-- WHAT YOU ARE ASKED TO DO --
In the records that follow, find the line with "then walk the"; from there, retype every line exactly through the line with "import PySem", which also belongs to the answer.
== LISTED RECORDS
-- pv_equiv track=rewrite | github.com/eddoasso/ISEL-CSM | Nao_meu/miguel_tavora/2º trabalho/final/tp2.py | descodifica
-- ===== SOURCE A (Python) =====
-- def descodifica (message, dicionario):
--     strfinal = ""
--     s = ""
--
--     for char in message:
--         s += char
--         for values in dicionario:
--             if s == str(values[1]):
--                 strfinal += str(values[0])
--                 s = ""
--                 break
--     return strfinal
-- ===== SOURCE B (Python) =====
-- def descodifica(message, dicionario):
--     # Build a trie of the code strings (first symbol wins), then walk the
--     # message through it, emitting at terminals and stopping on a dead edge.
--     root = {}
--     for values in dicionario:
--         node = root
--         for ch in str(values[1]):
--             node = node.setdefault(ch, {})
--         if None not in node:
--             node[None] = str(values[0])
--     out = []
--     node = root
--     for ch in message:
--         nxt = node.get(ch)
--         if nxt is None:
--             break
--         node = nxt
--         sym = node.get(None)
--         if sym is not None:
--             out.append(sym)
--             node = root
--     return "".join(out)
-- ===== Notes on version B (the rewrite author's own statement) =====
-- stated objective: faster
-- what changed: B builds a prefix tree (trie) of the code strings once (first symbol wins per code) and decodes by walking the message through the trie character by character, emitting at terminal nodes and stopping at a dead edge, instead of rescanning the whole dictionary for every prefix of the message.
import Mathlib
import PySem

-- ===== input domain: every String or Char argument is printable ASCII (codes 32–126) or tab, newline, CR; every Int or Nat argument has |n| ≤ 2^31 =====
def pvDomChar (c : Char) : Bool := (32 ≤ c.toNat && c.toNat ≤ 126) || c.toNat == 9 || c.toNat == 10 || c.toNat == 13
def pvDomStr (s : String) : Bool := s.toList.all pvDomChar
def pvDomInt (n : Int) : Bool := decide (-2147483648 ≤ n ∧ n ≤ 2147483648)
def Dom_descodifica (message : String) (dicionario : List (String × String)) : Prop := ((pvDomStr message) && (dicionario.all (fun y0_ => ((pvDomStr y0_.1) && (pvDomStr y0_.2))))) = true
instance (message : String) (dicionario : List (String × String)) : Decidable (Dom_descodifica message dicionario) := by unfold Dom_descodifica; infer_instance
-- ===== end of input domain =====

-- B builds a prefix tree (trie) of the code strings once and walks the message
-- through it, instead of rescanning the whole dictionary for every prefix (objective: faster).

-- ===== PORT A =====
-- inner 'for values in dicionario: if s == str(values[1]): … break' (str() is identity on strings)
def pvInnerA (s : String) : List (String × String) → Option String
  | [] => none
  | values :: rest => if s == values.2 then some values.1 else pvInnerA s rest

-- one iteration of A's outer loop: state = (strfinal, s)
def pvStepA (dicionario : List (String × String)) (st : String × String) (char : Char) : String × String :=
  let s := st.2.push char
  match pvInnerA s dicionario with
  | some sym => (st.1 ++ sym, "")
  | none => (st.1, s)

def descodifica (message : String) (dicionario : List (String × String)) : String :=
  (message.toList.foldl (pvStepA dicionario) ("", "")).1

-- ===== PORT B =====
-- a trie node: optional terminal symbol (Python's None key, first-wins) and
-- the child edges in insertion order (a mutual pair instead of a nested inductive)
mutual
inductive PvTrie where
  | node : Option String → PvKids → PvTrie
deriving DecidableEq, Repr
inductive PvKids where
  | nil : PvKids
  | cons : Char → PvTrie → PvKids → PvKids
deriving DecidableEq, Repr
end

-- node.get(ch) on the child dict
def pvChildGet : PvKids → Char → Option PvTrie
  | PvKids.nil, _ => none
  | PvKids.cons c t rest, d => if d = c then some t else pvChildGet rest d

-- writing a child back (dict assignment: overwrite in place, else append)
def pvChildSet : PvKids → Char → PvTrie → PvKids
  | PvKids.nil, d, u => PvKids.cons d u PvKids.nil
  | PvKids.cons c t rest, d, u => if d = c then PvKids.cons c u rest else PvKids.cons c t (pvChildSet rest d u)

-- 'node = root; for ch in code: node = node.setdefault(ch, {}); if None not in node: node[None] = sym'
def pvInsert : PvTrie → List Char → String → PvTrie
  | PvTrie.node tm kids, [], sym => PvTrie.node (match tm with | none => some sym | some t => some t) kids
  | PvTrie.node tm kids, c :: cs, sym =>
    let child := (pvChildGet kids c).getD (PvTrie.node none PvKids.nil)
    PvTrie.node tm (pvChildSet kids c (pvInsert child cs sym))

def pvBuild (dicionario : List (String × String)) : PvTrie :=
  dicionario.foldl (fun t values => pvInsert t values.2.toList values.1) (PvTrie.node none PvKids.nil)

def pvKidsOf : PvTrie → PvKids | PvTrie.node _ kids => kids
def pvTermOf : PvTrie → Option String | PvTrie.node tm _ => tm

-- 'node = root; for ch in message: …' — emit at terminals, stop on a missing edge
def pvWalk (root : PvTrie) : PvTrie → List Char → List String
  | _, [] => []
  | cur, c :: rest =>
    match pvChildGet (pvKidsOf cur) c with
    | none => []
    | some nxt =>
      match pvTermOf nxt with
      | some sym => sym :: pvWalk root root rest
      | none => pvWalk root nxt rest

def descodifica_alt (message : String) (dicionario : List (String × String)) : String :=
  String.join (pvWalk (pvBuild dicionario) (pvBuild dicionario) message.toList)

-- ===== PRECONDITION & SPEC =====
def Spec_descodifica (message : String) (dicionario : List (String × String)) (out : String) : Prop := out = descodifica_alt message dicionario
instance (message : String) (dicionario : List (String × String)) (out : String) : Decidable (Spec_descodifica message dicionario out) := by unfold Spec_descodifica; infer_instance

-- ===== CLAIM =====
def Claim_equal_descodifica : Prop := ∀ (message : String) (dicionario : List (String × String)), Dom_descodifica message dicionario → Spec_descodifica message dicionario (descodifica message dicionario)

-- ===== LEMMAS AND PROOFS =====

-- descending in the trie along a path
def pvFind : PvTrie → List Char → Option PvTrie
  | t, [] => some t
  | t, c :: cs =>
    match pvChildGet (pvKidsOf t) c with
    | none => none
    | some t' => pvFind t' cs

-- terminal symbol stored at a path
def pvTermAt (t : PvTrie) (cs : List Char) : Option String :=
  (pvFind t cs).bind pvTermOf

theorem pvChildGet_set (c d : Char) (u : PvTrie) :
    (ks : PvKids) → pvChildGet (pvChildSet ks c u) d = if d = c then some u else pvChildGet ks d
  | PvKids.nil => by
    by_cases h : d = c <;> simp [pvChildSet, pvChildGet, h]
  | PvKids.cons c' t rest => by
    by_cases hc : c = c'
    · subst hc
      by_cases h : d = c <;> simp [pvChildSet, pvChildGet, h]
    · by_cases h : d = c'
      · subst h
        simp [pvChildSet, pvChildGet, hc, Ne.symm hc]
      · simp [pvChildSet, pvChildGet, hc, h, pvChildGet_set c d u rest]

theorem pvTermAt_empty (cs : List Char) : pvTermAt (PvTrie.node none PvKids.nil) cs = none := by
  cases cs <;> simp [pvTermAt, pvFind, pvTermOf, pvKidsOf, pvChildGet]

-- one unfolding step of pvTermAt at a node
theorem pvTermAt_cons (tm : Option String) (kids : PvKids) (d : Char) (ds : List Char) :
    pvTermAt (PvTrie.node tm kids) (d :: ds)
      = match pvChildGet kids d with
        | none => none
        | some t' => pvTermAt t' ds := by
  cases hg : pvChildGet kids d <;> simp [pvTermAt, pvFind, pvKidsOf, hg]

-- L1: inserting a code touches exactly its own path's terminal, first-wins
theorem pvTermAt_insert (cs : List Char) (t : PvTrie) (sym : String) (ds : List Char) :
    pvTermAt (pvInsert t cs sym) ds
      = if ds = cs then (pvTermAt t ds).or (some sym) else pvTermAt t ds := by
  induction cs generalizing t ds with
  | nil =>
    obtain ⟨tm, kids⟩ := t
    cases ds with
    | nil => cases tm <;> simp [pvInsert, pvTermAt, pvFind, pvTermOf, Option.or]
    | cons d ds' => simp [pvInsert, pvTermAt_cons]
  | cons c cs' ih =>
    obtain ⟨tm, kids⟩ := t
    cases ds with
    | nil => simp [pvInsert, pvTermAt, pvFind, pvTermOf]
    | cons d ds' =>
      rw [pvInsert, pvTermAt_cons, pvTermAt_cons]
      simp only [pvChildGet_set]
      by_cases hd : d = c
      · subst hd
        rw [if_pos rfl]
        cases hg : pvChildGet kids d with
        | none =>
          simp only [Option.getD]
          rw [ih]
          by_cases he : ds' = cs'
          · subst he; simp [pvTermAt_empty, Option.or]
          · simp [he, pvTermAt_empty]
        | some child =>
          simp only [Option.getD]
          rw [ih]
          by_cases he : ds' = cs'
          · subst he; simp
          · simp [he]
      · have hne : (d :: ds') ≠ (c :: cs') := by simp [hd]
        simp [hd, hne]

-- L2: the built trie's terminals answer exactly A's first-match scan
theorem pvBuild_aux (l : List (String × String)) (t : PvTrie) (s : String) :
    pvTermAt (l.foldl (fun t values => pvInsert t values.2.toList values.1) t) s.toList
      = (pvTermAt t s.toList).or (pvInnerA s l) := by
  induction l generalizing t with
  | nil => cases h : pvTermAt t s.toList <;> simp [pvInnerA, Option.or, h]
  | cons p rest ih =>
    simp only [List.foldl_cons, ih, pvInnerA, pvTermAt_insert]
    by_cases hs : s = p.2
    · subst hs
      simp only [beq_self_eq_true, if_true]
      cases pvTermAt t p.2.toList <;> simp [Option.or]
    · have hne : s.toList ≠ p.2.toList := fun h => hs (String.toList_inj.mp h)
      simp [hne, hs]

theorem pvTermAt_build (dicionario : List (String × String)) (s : String) :
    pvTermAt (pvBuild dicionario) s.toList = pvInnerA s dicionario := by
  unfold pvBuild
  rw [pvBuild_aux, pvTermAt_empty]
  simp [Option.or]

-- descending distributes over path concatenation
theorem pvFind_append (t : PvTrie) (cs ds : List Char) :
    pvFind t (cs ++ ds) = (pvFind t cs).bind (fun u => pvFind u ds) := by
  induction cs generalizing t with
  | nil => simp [pvFind]
  | cons c cs' ih =>
    simp only [List.cons_append, pvFind]
    cases pvChildGet (pvKidsOf t) c <;> simp [ih]

-- once the walk falls off the trie, A's loop never emits again
theorem pvStuck (dicionario : List (String × String)) (chars : List Char) (acc s : String)
    (h : pvFind (pvBuild dicionario) s.toList = none) :
    (chars.foldl (pvStepA dicionario) (acc, s)).1 = acc := by
  induction chars generalizing s with
  | nil => rfl
  | cons c rest ih =>
    have hlist : (s.push c).toList = s.toList ++ [c] := String.toList_push ..
    have hf : pvFind (pvBuild dicionario) (s.push c).toList = none := by
      rw [hlist, pvFind_append, h]; rfl
    have hnone : pvInnerA (s.push c) dicionario = none := by
      rw [← pvTermAt_build, pvTermAt, hf]; rfl
    simp only [List.foldl_cons, pvStepA, hnone]
    exact ih _ hf

-- "".join distributes over cons
theorem pvJoin_foldl (l : List String) (a : String) :
    List.foldl (fun r s => r ++ s) a l = a ++ List.foldl (fun r s => r ++ s) "" l := by
  induction l generalizing a with
  | nil => simp
  | cons x rest ih =>
    rw [List.foldl_cons, List.foldl_cons, ih (a ++ x), ih ("" ++ x)]
    simp [String.append_assoc]

theorem pvJoin_cons (x : String) (l : List String) :
    String.join (x :: l) = x ++ String.join l := by
  simp only [String.join, List.foldl_cons]
  rw [pvJoin_foldl]
  simp

-- main invariant: A's fold state s sits at the trie node B's walk is at
theorem pvMain_aux (dicionario : List (String × String)) (chars : List Char) (acc s : String)
    (cur : PvTrie) (hcur : pvFind (pvBuild dicionario) s.toList = some cur) :
    (chars.foldl (pvStepA dicionario) (acc, s)).1
      = acc ++ String.join (pvWalk (pvBuild dicionario) cur chars) := by
  induction chars generalizing acc s cur with
  | nil => simp [pvWalk, String.join]
  | cons c rest ih =>
    have hlist : (s.push c).toList = s.toList ++ [c] := String.toList_push ..
    have hstep : pvFind (pvBuild dicionario) (s.push c).toList
        = pvChildGet (pvKidsOf cur) c := by
      rw [hlist, pvFind_append, hcur]
      cases hg : pvChildGet (pvKidsOf cur) c <;> simp [pvFind, hg]
    have hinner : pvInnerA (s.push c) dicionario
        = (pvChildGet (pvKidsOf cur) c).bind pvTermOf := by
      rw [← pvTermAt_build, pvTermAt, hstep]
    simp only [List.foldl_cons, pvStepA, pvWalk]
    cases hg : pvChildGet (pvKidsOf cur) c with
    | none =>
      rw [hg] at hinner hstep
      simp only [hinner, Option.bind_none]
      rw [pvStuck dicionario rest acc _ hstep]
      simp [String.join]
    | some nxt =>
      rw [hg] at hinner hstep
      cases ht : pvTermOf nxt with
      | some sym =>
        simp only [hinner, Option.bind_some, ht]
        rw [ih (acc ++ sym) "" (pvBuild dicionario) (by simp [pvFind]), pvJoin_cons,
          ← String.append_assoc]
      | none =>
        simp only [hinner, Option.bind_some, ht]
        exact ih acc _ nxt hstep

theorem descodifica_eq (message : String) (dicionario : List (String × String)) :
    descodifica message dicionario = descodifica_alt message dicionario := by
  unfold descodifica descodifica_alt
  rw [pvMain_aux dicionario message.toList "" "" (pvBuild dicionario) (by simp [pvFind])]
  simp

-- ===== VERDICT =====
theorem descodifica_spec : Claim_equal_descodifica := by
  intro message dicionario _
  unfold Spec_descodifica
  exact descodifica_eq message dicionario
====
-- WRITTEN RESPONSE --
--     # Build a trie of the code strings (first symbol wins), then walk the
--     # message through it, emitting at terminals and stopping on a dead edge.
--     root = {}
--     for values in dicionario:
--         node = root
--         for ch in str(values[1]):
--             node = node.setdefault(ch, {})
--         if None not in node:
--             node[None] = str(values[0])
--     out = []
--     node = root
--     for ch in message:
--         nxt = node.get(ch)
--         if nxt is None:
--             break
--         node = nxt
--         sym = node.get(None)
--         if sym is not None:
--             out.append(sym)
--             node = root
--     return "".join(out)
-- ===== Notes on version B (the rewrite author's own statement) =====
-- stated objective: faster
-- what changed: B builds a prefix tree (trie) of the code strings once (first symbol wins per code) and decodes by walking the message through the trie character by character, emitting at terminal nodes and stopping at a dead edge, instead of rescanning the whole dictionary for every prefix of the message.
import Mathlib
import PySem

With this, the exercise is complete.